After more than two decades of waiting, Ethiopia is finally on the verge of joining the World Trade Organization — a development that trade experts say could be transformative for an economy still recovering from a 2023 sovereign debt default and grappling with chronic foreign currency shortages.
Ethiopia first applied to join the WTO in 1997, making it one of the longest-running accession processes in the organization’s history. The delay reflects the complexity of Ethiopia’s state-dominated economy, the sensitivity of its agricultural and industrial sectors to foreign competition, and the political challenges of liberalizing a market that has long been managed by a powerful state planning apparatus.
This time, however, officials in Addis Ababa say the end is genuinely in sight. Talks are scheduled for April, and the government is pushing to complete the accession process by the end of 2026. If successful, Ethiopia would become the 165th member of the WTO.
Why WTO Membership Matters
For Ethiopia, WTO accession is about more than symbolism. The country’s economy is at a critical juncture. Recovery from the Tigray conflict, the aftermath of the debt default, and the need to create jobs for a young and rapidly growing population all require sustained investment and access to global markets. WTO membership, proponents argue, would provide exactly that — a signal to international investors that Ethiopia is serious about market integration, a rules-based trading system, and protection for foreign commercial interests.
Tariff commitments made during accession would also lower the cost of imports for Ethiopian businesses and consumers, potentially reducing prices and expanding access to intermediate goods and technology. More subtly, the disciplines of WTO membership — on subsidies, state enterprises, and intellectual property — could catalyze the domestic reforms that Ethiopia’s economy has long needed but resisted.

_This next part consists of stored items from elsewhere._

-- pv_equiv track=rewrite | github.com/CharlotteMontanari/Licence-informatique | Licence2/I43/TP3.py | mat_to_list
-- ===== SOURCE A (Python) =====
-- def mat_to_list(L):
--     liste = []
--     i = 0
--     while i < len(L):
--         j = len(L)-1
--         somme = 1
--         while L[i][j] != 1 and j > 0:
--             j -= 1
--             somme = somme << 8
--         liste += [somme]
--         i += 1
--     return liste
-- ===== SOURCE B (Python) =====
-- def mat_to_list(L):
--     n = len(L)
--     return [min([1 << 8 * (n - 1 - j) for j in range(n) if row[j] == 1]
--                 + [1 << 8 * (n - 1)])
--             for row in L]
-- ===== Notes on version B (the rewrite author's own statement) =====
-- stated objective: alternative
-- what changed: B drops A's positional search entirely: instead of locating the rightmost 1 by a backward while-loop that shifts an accumulator, B generates the candidate code 256^(n-1-j) for every column j holding a 1 and takes the minimum of these candidates together with the default 256^(n-1).
import Mathlib
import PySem

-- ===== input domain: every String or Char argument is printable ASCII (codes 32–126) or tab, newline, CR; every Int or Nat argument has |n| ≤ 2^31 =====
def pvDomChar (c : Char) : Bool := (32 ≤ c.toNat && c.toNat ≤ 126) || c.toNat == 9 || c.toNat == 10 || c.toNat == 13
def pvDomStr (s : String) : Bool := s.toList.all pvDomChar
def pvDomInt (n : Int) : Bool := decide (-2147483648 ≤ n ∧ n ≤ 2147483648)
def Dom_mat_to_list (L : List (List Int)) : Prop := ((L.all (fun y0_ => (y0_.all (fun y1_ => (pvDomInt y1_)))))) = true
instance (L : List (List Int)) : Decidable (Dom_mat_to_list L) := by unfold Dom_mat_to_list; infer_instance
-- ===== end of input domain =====

-- B drops A's positional search: instead of locating the rightmost 1 by a backward scan that
-- shifts an accumulator, it generates a candidate code 256^(n-1-j) for every column holding a 1
-- and takes the minimum of the candidates plus a default (objective: alternative, same cost).

-- ===== PORT A =====
-- inner while loop of A: while L[i][j] != 1 and j > 0: j -= 1; somme <<= 8
-- (out-of-range indexing, which raises IndexError in Python, is excluded by Pre_; the port reads 0 there)
def matALoop (row : List Int) (j : Nat) (somme : Int) : Int :=
  if h : (PySem.List.pyGet? row (j : Int)).getD 0 ≠ 1 ∧ 0 < j then
    matALoop row (j - 1) (somme <<< (8 : Nat))
  else somme
termination_by j
decreasing_by omega

def mat_to_list (L : List (List Int)) : List Int :=
  L.foldl (fun liste row => liste ++ [matALoop row (L.length - 1) 1]) []

-- ===== PORT B =====
-- the comprehension [1 << 8*(n-1-j) for j in range(n) if row[j] == 1] is filter + map over range(n);
-- row[j] out of range (Python IndexError) is excluded by Pre_ (the port reads 0 there);
-- for j in range(n) the Python shift amount 8*(n-1-j) is ≥ 0, so .toNat is exact;
-- the candidate list ends with the default [1 << 8*(n-1)], hence is non-empty and min() cannot
-- raise: min? is some there and .getD 0 is a safe unwrap.
def mat_to_list_alt (L : List (List Int)) : List Int :=
  let n := L.length
  L.map (fun row =>
    (PySem.List.min?
      ((((PySem.List.pyRange 0 (n : Int) 1).filter
           (fun j => (PySem.List.pyGet? row j).getD 0 == 1)).map
          (fun j => (1 : Int) <<< (8 * ((n : Int) - 1 - j)).toNat))
        ++ [(1 : Int) <<< (8 * (n - 1))])
      (fun y => y)).getD 0)

-- ===== PRECONDITION & SPEC =====
-- Pre_ excludes exactly the ragged inputs (some row shorter than the number of rows) on which
-- A raises IndexError.
def Pre_mat_to_list (L : List (List Int)) : Prop := ∀ row ∈ L, L.length ≤ row.length
instance (L : List (List Int)) : Decidable (Pre_mat_to_list L) := by unfold Pre_mat_to_list; infer_instance
def pvWitness_mat_to_list : List (List Int) := [[0, 1], [1, 0]]

def Spec_mat_to_list (L : List (List Int)) (out : List Int) : Prop := out = mat_to_list_alt L
instance (L : List (List Int)) (out : List Int) : Decidable (Spec_mat_to_list L out) := by unfold Spec_mat_to_list; infer_instance

-- ===== CLAIM (what is proved, stated in full; the proofs are below) =====
def Claim_equal_mat_to_list : Prop := ∀ (L : List (List Int)), Dom_mat_to_list L → Pre_mat_to_list L → Spec_mat_to_list L (mat_to_list L)

-- ===== LEMMAS AND PROOFS =====

-- rightmost index < n holding a 1 (0 if none), as a forward fold
def bPos (row : List Int) (n : Nat) : Nat :=
  (List.range n).foldl (fun (pos j : Nat) => if (PySem.List.pyGet? row (j : Int)).getD 0 = 1 then j else pos) 0

theorem bPos_succ (row : List Int) (n : Nat) :
    bPos row (n + 1) = if (PySem.List.pyGet? row (n : Int)).getD 0 = 1 then n else bPos row n := by
  simp [bPos, List.range_succ]

theorem bPos_le (row : List Int) (n : Nat) : bPos row n ≤ n - 1 := by
  induction n with
  | zero => simp [bPos]
  | succ n ih =>
    rw [bPos_succ]
    split <;> omega

-- A's inner loop computes 2^(8 * distance from the rightmost 1)
theorem matALoop_eq (row : List Int) (j : Nat) (somme : Int) :
    matALoop row j somme = somme * 2 ^ (8 * (j - bPos row (j + 1))) := by
  induction j generalizing somme with
  | zero =>
    rw [matALoop]
    simp
  | succ j ih =>
    rw [matALoop, bPos_succ]
    push_cast
    by_cases h1 : (PySem.List.pyGet? row ((j : Int) + 1)).getD 0 = 1
    · rw [dif_neg (by simp [h1]), if_pos h1]
      simp
    · have hb : bPos row (j + 1) ≤ j := bPos_le row (j + 1)
      rw [dif_pos ⟨h1, by omega⟩, if_neg h1]
      rw [ih, Int.shiftLeft_eq]
      have hexp : 8 * (j + 1 - bPos row (j + 1)) = 8 + 8 * (j - bPos row (j + 1)) := by omega
      rw [hexp, pow_add]
      ring

theorem foldl_min_comm (l : List Int) (a b : Int) :
    l.foldl min (min a b) = min (l.foldl min a) b := by
  induction l generalizing a with
  | nil => simp
  | cons c t ih =>
    simp only [List.foldl_cons]
    rw [min_right_comm, ih]

-- Python min over a list with a known last element
theorem min?_append_singleton (l : List Int) (x : Int) :
    PySem.List.min? (l ++ [x]) (fun y => y) = some (l.foldl min x) := by
  cases l with
  | nil => simp [PySem.List.min?]
  | cons h t =>
    rw [List.cons_append, PySem.List.min?_id_cons, List.foldl_append]
    simp only [List.foldl_cons, List.foldl_nil]
    rw [show min x h = min h x from min_comm x h, foldl_min_comm]

-- the min of B's candidates (for a scan bound m ≤ n) is the candidate of the rightmost 1
theorem foldl_min_cands (row : List Int) (n m : Nat) (hm : m ≤ n) :
    (((List.range m).filter (fun (j : Nat) => (PySem.List.pyGet? row (j : Int)).getD 0 == 1)).map
        (fun (j : Nat) => (2 : Int) ^ (8 * (n - 1 - j)))).foldl min ((2 : Int) ^ (8 * (n - 1))) =
      (2 : Int) ^ (8 * (n - 1 - bPos row m)) := by
  induction m with
  | zero => simp [bPos]
  | succ m ih =>
    rw [List.range_succ, List.filter_append, List.map_append, List.foldl_append, bPos_succ,
      ih (by omega)]
    have hget : (PySem.List.pyGet? row (m : Int)).getD 0 = row[m]?.getD 0 := by
      simp [pysem]
    rw [hget]
    by_cases h1 : row[m]?.getD 0 = 1
    · have hb : bPos row m ≤ m := le_trans (bPos_le row m) (by omega)
      simp only [List.filter_cons, List.filter_nil, hget, h1, beq_self_eq_true, if_true,
        List.map_cons, List.map_nil, List.foldl_cons, List.foldl_nil]
      exact min_eq_right (pow_le_pow_right₀ (by norm_num) (by omega))
    · simp [h1]

-- B's row expression computes the candidate of the rightmost 1
theorem alt_row (row : List Int) (n : Nat) :
    (PySem.List.min? ((((PySem.List.pyRange 0 (n : Int) 1).filter
         (fun j => (PySem.List.pyGet? row j).getD 0 == 1)).map
        (fun j => (1 : Int) <<< (8 * ((n : Int) - 1 - j)).toNat))
      ++ [(1 : Int) <<< (8 * (n - 1))]) (fun y => y)).getD 0
    = 2 ^ (8 * (n - 1 - bPos row n)) := by
  rw [PySem.List.pyRange_zero_natCast, List.filter_map, List.map_map]
  rw [List.map_congr_left (f := _)
    (g := fun (j : Nat) => (2 : Int) ^ (8 * (n - 1 - j))) ?_]
  · rw [min?_append_singleton, Option.getD_some,
      show (1 : Int) <<< (8 * (n - 1)) = 2 ^ (8 * (n - 1)) by
        rw [Int.shiftLeft_eq, one_mul]]
    exact foldl_min_cands row n n le_rfl
  · intro j hj
    have hjn : j < n := by
      have := List.mem_range.mp (List.mem_of_mem_filter hj)
      exact this
    simp only [Function.comp_apply]
    rw [Int.shiftLeft_eq, one_mul]
    congr 1
    omega

theorem foldl_append_map {α β : Type} (f : α → β) (L : List α) (acc : List β) :
    L.foldl (fun l r => l ++ [f r]) acc = acc ++ L.map f := by
  induction L generalizing acc with
  | nil => simp
  | cons x xs ih => simp [ih]

-- ===== VERDICT (by name: the statement is the Claim_ definition above) =====
theorem mat_to_list_spec : Claim_equal_mat_to_list := by
  intro L _ _
  unfold Spec_mat_to_list mat_to_list mat_to_list_alt
  rw [foldl_append_map]
  simp only [List.nil_append]
  refine List.map_congr_left ?_
  intro row hrow
  have hn : 1 ≤ L.length := by
    cases L with
    | nil => simp at hrow
    | cons a l => simp
  rw [matALoop_eq, alt_row row L.length]
  have h1 : L.length - 1 + 1 = L.length := by omega
  rw [h1, one_mul]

“Joining the WTO is a credibility signal,” said one international trade economist. “It tells the world that Ethiopia is willing to play by the rules of the global trading system. For a country trying to attract investment and expand exports, that matters.”
The Challenges Are Real
Critics of rapid accession argue that Ethiopia is accepting commitments before its domestic industries are ready to compete. Ethiopia’s manufacturing sector, such as it is, remains heavily protected — and the adjustment costs of opening to international competition could be severe, particularly in labor-intensive industries where the country has potential comparative advantage.
The agricultural sector presents particular difficulties. Ethiopia’s farmers, who make up the majority of the workforce, have long been shielded from world market prices. Liberalization could drive a wave of consolidation as smaller producers struggle to compete with cheaper imports — a politically explosive outcome.

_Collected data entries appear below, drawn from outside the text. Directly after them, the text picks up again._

-- pv_equiv track=rewrite | github.com/P0pzi/MC-PopziNet-Discord-Bot | models/message.py | cleanup_word
-- ===== SOURCE A (Python) =====
-- def cleanup_word(word):
--     replacements = {
--         "@": "a",
--         "$": "s",
--         "0": "o",
--         "3": "e",
--         "4": "a",
--         "+": "t",
--         "7": "t",
--         "?": "",
--         "!": "",
--         ".": "",
--         ",": "",
--     }
--
--     word = word.lower()
--     for char, replacement in replacements.items():
--         word = word.replace(char, replacement)
--     return word
-- ===== SOURCE B (Python) =====
-- def cleanup_word(word):
--     replacements = {
--         "@": "a",
--         "$": "s",
--         "0": "o",
--         "3": "e",
--         "4": "a",
--         "+": "t",
--         "7": "t",
--         "?": "",
--         "!": "",
--         ".": "",
--         ",": "",
--     }
--     return "".join(replacements.get(c, c) for c in word.lower())
-- ===== Notes on version B (the rewrite author's own statement) =====
-- stated objective: alternative
-- what changed: B makes a single pass over the characters with one dict lookup per char instead of eleven sequential whole-string str.replace passes (trades C-level replace passes for one Python-level pass).
import Mathlib
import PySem

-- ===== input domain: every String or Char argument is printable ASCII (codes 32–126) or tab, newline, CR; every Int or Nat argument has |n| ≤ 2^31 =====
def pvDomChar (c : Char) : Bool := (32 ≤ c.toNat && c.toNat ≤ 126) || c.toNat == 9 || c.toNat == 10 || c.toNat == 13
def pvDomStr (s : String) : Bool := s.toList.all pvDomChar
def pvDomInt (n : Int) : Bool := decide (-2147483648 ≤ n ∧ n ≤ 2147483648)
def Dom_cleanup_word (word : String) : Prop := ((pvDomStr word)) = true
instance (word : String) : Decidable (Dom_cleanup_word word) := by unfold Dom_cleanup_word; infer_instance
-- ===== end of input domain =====

-- B: a single pass over the characters with one dict lookup per char, instead of eleven sequential whole-string str.replace passes (alternative decomposition; not measured faster).

-- ===== PORT A =====
-- the dict literal `replacements`, in insertion order, as iterated by `.items()`
def pvReplacementsA : List (String × String) :=
  [("@", "a"), ("$", "s"), ("0", "o"), ("3", "e"), ("4", "a"), ("+", "t"), ("7", "t"),
   ("?", ""), ("!", ""), (".", ""), (",", "")]

def cleanup_word (word : String) : String :=
  pvReplacementsA.foldl (fun w p => PySem.Str.replace w p.1 p.2) (PySem.Str.lower word)

-- ===== PORT B =====
-- the same dict literal, keyed by its (single-character) keys
def pvReplacementsB : PySem.Dict Char String :=
  ((((((((((PySem.Dict.empty.insert '@' "a").insert '$' "s").insert '0' "o").insert '3' "e").insert
      '4' "a").insert '+' "t").insert '7' "t").insert '?' "").insert '!' "").insert '.' "").insert ',' ""

def cleanup_word_alt (word : String) : String :=
  PySem.Str.join "" ((PySem.Str.lower word).toList.map
    (fun c => pvReplacementsB.getD c (String.ofList [c])))

-- ===== PRECONDITION & SPEC =====
def Spec_cleanup_word (word : String) (out : String) : Prop := out = cleanup_word_alt word
instance (word : String) (out : String) : Decidable (Spec_cleanup_word word out) := by unfold Spec_cleanup_word; infer_instance

-- ===== CLAIM (what is proved, stated in full; the proofs are below) =====
def Claim_equal_cleanup_word : Prop := ∀ (word : String), Dom_cleanup_word word → Spec_cleanup_word word (cleanup_word word)

-- ===== LEMMAS AND PROOFS =====

-- one char-level replacement step, as a flatMap function
def pvStep (c : Char) (rep : List Char) : Char → List Char := fun x => if x = c then rep else [x]

lemma pv_replace_go_single (c : Char) (rep : List Char) :
    ∀ (l : List Char) (fuel : Nat) (acc : List Char), l.length ≤ fuel →
      PySem.Chars.replace.go [c] rep fuel l acc = acc.reverse ++ l.flatMap (pvStep c rep) := by
  intro l
  induction l with
  | nil =>
    intro fuel acc _
    cases fuel <;> simp [PySem.Chars.replace.go]
  | cons x t ih =>
    intro fuel acc h
    cases fuel with
    | zero => simp at h
    | succ n =>
      simp only [PySem.Chars.replace.go]
      by_cases hx : x = c
      · subst hx
        have hpre : [x].isPrefixOf (x :: t) = true := by simp [List.isPrefixOf]
        rw [if_pos hpre]
        simp only [List.length_cons] at h
        rw [show List.drop [x].length (x :: t) = t from rfl]
        rw [ih n (rep.reverse ++ acc) (by omega)]
        simp [pvStep]
      · have hpre : [c].isPrefixOf (x :: t) = false := by
          simp [List.isPrefixOf]
          exact fun hh => (hx hh.symm).elim
        rw [if_neg (by simp [hpre])]
        simp only [List.length_cons] at h
        rw [ih n (x :: acc) (by omega)]
        simp [pvStep, hx]

-- str.replace with a single-character pattern is a per-character flatMap
lemma pv_replace_single (cs : List Char) (c : Char) (rep : List Char) :
    PySem.Chars.replace cs [c] rep = cs.flatMap (pvStep c rep) := by
  have : ([c].isEmpty) = false := rfl
  simp only [PySem.Chars.replace, this, Bool.false_eq_true, if_false]
  simpa using pv_replace_go_single c rep cs cs.length [] (le_refl _)

-- the composition of the eleven per-character steps equals one dict lookup
lemma pv_pointwise (x : Char) :
    ((((((((((pvStep '@' ['a'] x).flatMap (pvStep '$' ['s'])).flatMap (pvStep '0' ['o'])).flatMap
      (pvStep '3' ['e'])).flatMap (pvStep '4' ['a'])).flatMap (pvStep '+' ['t'])).flatMap
      (pvStep '7' ['t'])).flatMap (pvStep '?' [])).flatMap (pvStep '!' [])).flatMap
      (pvStep '.' [])).flatMap (pvStep ',' []) =
    (pvReplacementsB.getD x (String.ofList [x])).toList := by
  by_cases h1 : x = '@'; · subst h1; decide
  by_cases h2 : x = '$'; · subst h2; decide
  by_cases h3 : x = '0'; · subst h3; decide
  by_cases h4 : x = '3'; · subst h4; decide
  by_cases h5 : x = '4'; · subst h5; decide
  by_cases h6 : x = '+'; · subst h6; decide
  by_cases h7 : x = '7'; · subst h7; decide
  by_cases h8 : x = '?'; · subst h8; decide
  by_cases h9 : x = '!'; · subst h9; decide
  by_cases h10 : x = '.'; · subst h10; decide
  by_cases h11 : x = ','; · subst h11; decide
  simp [pvStep, pvReplacementsB, PySem.Dict.getD_insert, String.toList_ofList,
    h1, h2, h3, h4, h5, h6, h7, h8, h9, h10, h11]

lemma pv_join_nil_flatten (l : List (List Char)) : PySem.Chars.join [] l = l.flatten := by
  show List.intercalate [] l = l.flatten
  unfold List.intercalate
  induction l with
  | nil => rfl
  | cons a t ih =>
    cases t with
    | nil => rfl
    | cons b u =>
      rw [List.intersperse_cons₂] at *
      simp at *
      simpa using ih

-- ===== VERDICT (by name: the statement is the Claim_ definition above) =====
theorem cleanup_word_spec : Claim_equal_cleanup_word := by
  intro word _
  show cleanup_word word = cleanup_word_alt word
  apply String.toList_inj.mp
  have hA : (cleanup_word word).toList =
      (((((((((((PySem.Str.lower word).toList.flatMap (pvStep '@' ['a'])).flatMap
        (pvStep '$' ['s'])).flatMap (pvStep '0' ['o'])).flatMap (pvStep '3' ['e'])).flatMap
        (pvStep '4' ['a'])).flatMap (pvStep '+' ['t'])).flatMap (pvStep '7' ['t'])).flatMap
        (pvStep '?' [])).flatMap (pvStep '!' [])).flatMap (pvStep '.' [])).flatMap
        (pvStep ',' []) := by
    simp only [cleanup_word, pvReplacementsA, List.foldl_cons, List.foldl_nil,
      PySem.Str.toList_replace,
      show ("@" : String).toList = ['@'] from rfl, show ("$" : String).toList = ['$'] from rfl,
      show ("0" : String).toList = ['0'] from rfl, show ("3" : String).toList = ['3'] from rfl,
      show ("4" : String).toList = ['4'] from rfl, show ("+" : String).toList = ['+'] from rfl,
      show ("7" : String).toList = ['7'] from rfl, show ("?" : String).toList = ['?'] from rfl,
      show ("!" : String).toList = ['!'] from rfl, show ("." : String).toList = ['.'] from rfl,
      show ("," : String).toList = [','] from rfl, show ("a" : String).toList = ['a'] from rfl,
      show ("s" : String).toList = ['s'] from rfl, show ("o" : String).toList = ['o'] from rfl,
      show ("e" : String).toList = ['e'] from rfl, show ("t" : String).toList = ['t'] from rfl,
      show ("" : String).toList = [] from rfl, pv_replace_single]
  have hB : (cleanup_word_alt word).toList =
      (PySem.Str.lower word).toList.flatMap
        (fun x => (pvReplacementsB.getD x (String.ofList [x])).toList) := by
    simp only [cleanup_word_alt, PySem.Str.toList_join,
      show ("" : String).toList = [] from rfl, pv_join_nil_flatten, List.map_map,
      List.flatten_eq_flatMap, List.flatMap_map, Function.comp, id_eq]
  rw [hA, hB]
  simp only [List.flatMap_assoc]
  exact congrArg (fun f => List.flatMap f (PySem.Str.lower word).toList)
    (funext fun x => by simpa only [List.flatMap_assoc] using pv_pointwise x)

There are also concerns about the sequencing of reforms. Ethiopia is simultaneously managing a macroeconomics stabilization program, a restructuring of its external debt, and a transition from a state-led development model to something more market-oriented.
What the Geopolitical Context Adds
Ethiopia’s WTO bid is taking place against a backdrop of intensifying great power competition in Africa. Both the United States and China are actively seeking deeper economic ties with Addis Ababa, which hosts the headquarters of the African Union. A WTO deal could serve as a diplomatic bridge — a way for Ethiopia to demonstrate to Western partners that it is serious about economic openness while maintaining its longstanding relationships with Beijing.
For the WTO itself, Ethiopian accession would be a significant win at a moment when the organization is struggling with deadlock in its appellate body and growing skepticism from some of its largest members. Bringing Africa’s second-most populous country into the fold would reinforce the multilateral trading system’s claim to universality.
Ethiopia has been waiting 28 years to join the WTO. The wait may finally be ending — but the real test will be what comes after the ink dries on the accession agreement.